Bhaskar Roy - co-founder of Qik. (Foto: Frank Barth-Nilsen)

Bhaskar Roy – co-founder of Qik. (Foto: Frank Barth-Nilsen)

Qik is one of my all time favorite mobile applications. Today I met co-founder Bhaskar Roy in their headquarters in Redwood City outside San Francisco.
Qik offers live streaming from different cell phones. About 80 percent of their user base is regular people, streaming live from weddings and other sort of events affecting their lives. The other 20 percent are various sorts of broadcasters or journalists, making up for about 80 percent of the traffic. According to Bhaskar Roy, more and more broadcasters are getting their eyes up for this way of communicating with raw authentic content. But many of them also find ways to use Qik streams on ordinary TV. Using solutions like SDI cards for moving the web streaming to main stream TV. Some of the larger companies using Qik is CBS and BBC.
Qik welcomes major broadcasters and will try to help them integrating it into the content flow.

Transparency

But you will also see that other organizations find this type of direct streaming on the mobile platform useful.
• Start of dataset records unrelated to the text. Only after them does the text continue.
-- pv_equiv track=rewrite | github.com/AudioVisuaali/AudioBot-2 | modules/spongebob.py | spongebob_message
-- ===== SOURCE A (Python) =====
-- def spongebob_message(m):
--     spongebobbed = ""
--     i = True  # capitalize
--     for char in m:
--         if i:
--             spongebobbed += char.upper()
--         else:
--             spongebobbed += char.lower()
--         if char != ' ':
--             i = not i
--     return spongebobbed
-- ===== SOURCE B (Python) =====
-- def spongebob_message(m):
--     # pass 1: per-position parity of the count of non-space chars seen so far
--     parities = []
--     c = 0
--     for ch in m:
--         parities.append(c % 2 == 0)
--         if ch != ' ':
--             c += 1
--     # pass 2: apply the precomputed case schedule
--     return ''.join(ch.upper() if p else ch.lower() for ch, p in zip(m, parities))
-- ===== Notes on version B (the rewrite author's own statement) =====
-- stated objective: alternative
-- what changed: Replaced the single stateful toggle loop by a two-pass scheme: first build a per-position parity table of the running non-space count, then map each character to upper/lower by its precomputed parity.
import Mathlib
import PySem

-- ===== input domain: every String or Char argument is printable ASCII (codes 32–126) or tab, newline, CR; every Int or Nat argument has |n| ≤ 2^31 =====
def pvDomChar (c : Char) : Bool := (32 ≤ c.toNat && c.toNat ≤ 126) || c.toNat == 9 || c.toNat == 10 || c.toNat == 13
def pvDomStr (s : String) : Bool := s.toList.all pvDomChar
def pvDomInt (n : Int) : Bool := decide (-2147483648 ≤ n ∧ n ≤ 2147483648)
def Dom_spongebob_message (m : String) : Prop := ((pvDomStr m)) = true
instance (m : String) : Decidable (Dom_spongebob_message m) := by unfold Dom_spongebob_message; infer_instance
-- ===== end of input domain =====

-- B replaces A's single stateful toggle loop by a two-pass scheme (parity table, then apply); alternative decomposition, same cost.


-- ===== PORT A =====
-- literal port: fold over the characters carrying the accumulated string and the toggle flag
def spongebob_message (m : String) : String :=
  let r := m.toList.foldl (fun (st : List Char × Bool) ch =>
      (st.1 ++ [if st.2 then PySem.Chars.upperChar ch else PySem.Chars.lowerChar ch],
       if ch ≠ ' ' then !st.2 else st.2)) ([], true)
  String.ofList r.1

-- ===== PORT B =====
-- pass 1: per-position parity of the running non-space count
def sbParities : List Char → Nat → List Bool
  | [], _ => []
  | ch :: rest, c => decide (c % 2 = 0) :: sbParities rest (if ch ≠ ' ' then c + 1 else c)

-- pass 2: apply the precomputed case schedule
def spongebob_message_alt (m : String) : String :=
  String.ofList ((m.toList.zip (sbParities m.toList 0)).map
    (fun p => if p.2 then PySem.Chars.upperChar p.1 else PySem.Chars.lowerChar p.1))

-- ===== PRECONDITION & SPEC =====
def Spec_spongebob_message (m : String) (out : String) : Prop := out = spongebob_message_alt m
instance (m : String) (out : String) : Decidable (Spec_spongebob_message m out) := by unfold Spec_spongebob_message; infer_instance

-- ===== CLAIM (what is proved, stated in full; the proofs are below) =====
def Claim_equal_spongebob_message : Prop := ∀ (m : String), Dom_spongebob_message m → Spec_spongebob_message m (spongebob_message m)

-- ===== LEMMAS AND PROOFS =====
theorem sb_loop_eq (l : List Char) (acc : List Char) (c : Nat) :
    (l.foldl (fun (st : List Char × Bool) ch =>
      (st.1 ++ [if st.2 then PySem.Chars.upperChar ch else PySem.Chars.lowerChar ch],
       if ch ≠ ' ' then !st.2 else st.2)) (acc, decide (c % 2 = 0))).1
    = acc ++ (l.zip (sbParities l c)).map
        (fun p => if p.2 then PySem.Chars.upperChar p.1 else PySem.Chars.lowerChar p.1) := by
  induction l generalizing acc c with
  | nil => simp
  | cons ch rest ih =>
    simp only [List.foldl_cons, sbParities, List.zip_cons_cons, List.map_cons]
    have hflag : (if ch ≠ ' ' then !decide (c % 2 = 0) else decide (c % 2 = 0))
        = decide ((if ch ≠ ' ' then c + 1 else c) % 2 = 0) := by
      by_cases h : ch = ' '
      · simp [h]
      · simp only [h, ne_eq, not_false_iff, if_true]
        rcases Nat.mod_two_eq_zero_or_one c with hc | hc <;>
          simp [hc, Nat.add_mod]
    rw [hflag, ih]
    simp

-- ===== VERDICT (by name: the statement is the Claim_ definition above) =====
theorem spongebob_message_spec : Claim_equal_spongebob_message := by
  intro m _
  unfold Spec_spongebob_message spongebob_message spongebob_message_alt
  have h := sb_loop_eq m.toList [] 0
  norm_num at h
  dsimp only
  simp only [ne_eq, ite_not]
  rw [h]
Congressman John Culberson use Qik to stream from various meetings and events to promote transparency in Congress.

The biggest suprise for Bhaskar Roy was when the Vatican started using Qik. It wasn’t the pope, but people working in the Vatican. The World Economic Forum has also started using Qik for press conferences, to let people outside of the forum asking questions.

HD is growing

Mobile phones is getting better and better. Screens have higher resolution, CPUs are faster and more and more phones have high definition cameras. Qik will support this. Some of the best phones for making high quality streams today is Nokia N-series, Samsung Omnia HD and the new Motorola Droid. But Bhaskar thinks new phones from Sony Ericcson will provide some of the best quality. Just monitor my blog and I will try to give you some insight when they arrive. I may also add that Loic Le Meur from Seesmic mentioned that he has high hopes from new phones from both SE and Nokia. Maybe the two major manufactures haven’t gone in hibernation when it comes to development after all?

Going freemium?

Qik is a young company, but has some long term investors. They still really haven’t come up with a way to make money, but some sort of freemium model seems to be imminent. I’m hoping this will ad some new functions to the service, and not only limit existing users if they don’t pay.

Not live on the iPhone

As you may have read – the iPhone app released in the Apple App Store will not let you stream live from Qik. For some reason, the guys at Apple don’t think that’s a good idea and will not allow it. Feel free to let Apple know what you think about this in the comment field. If anyone from Apple would care to elaborate on this, it would be nice.

Like Bambuser, Qik has also got a client on Cydia which is capable of streaming live. But then you have to jailbreak your phone. If you are not at technical user, don’t try to do it. If you are, search for “blackrain”.

The next thing for Qik is opening up for streaming from gaming platforms. Several of the gaming consoles have support for web cams and Qik expand their service to these platforms.

A big thanks to Bhaskar Roy and Qik for welcoming and meeting up with our group of Norwegian journalist on a study trip to San Francisco.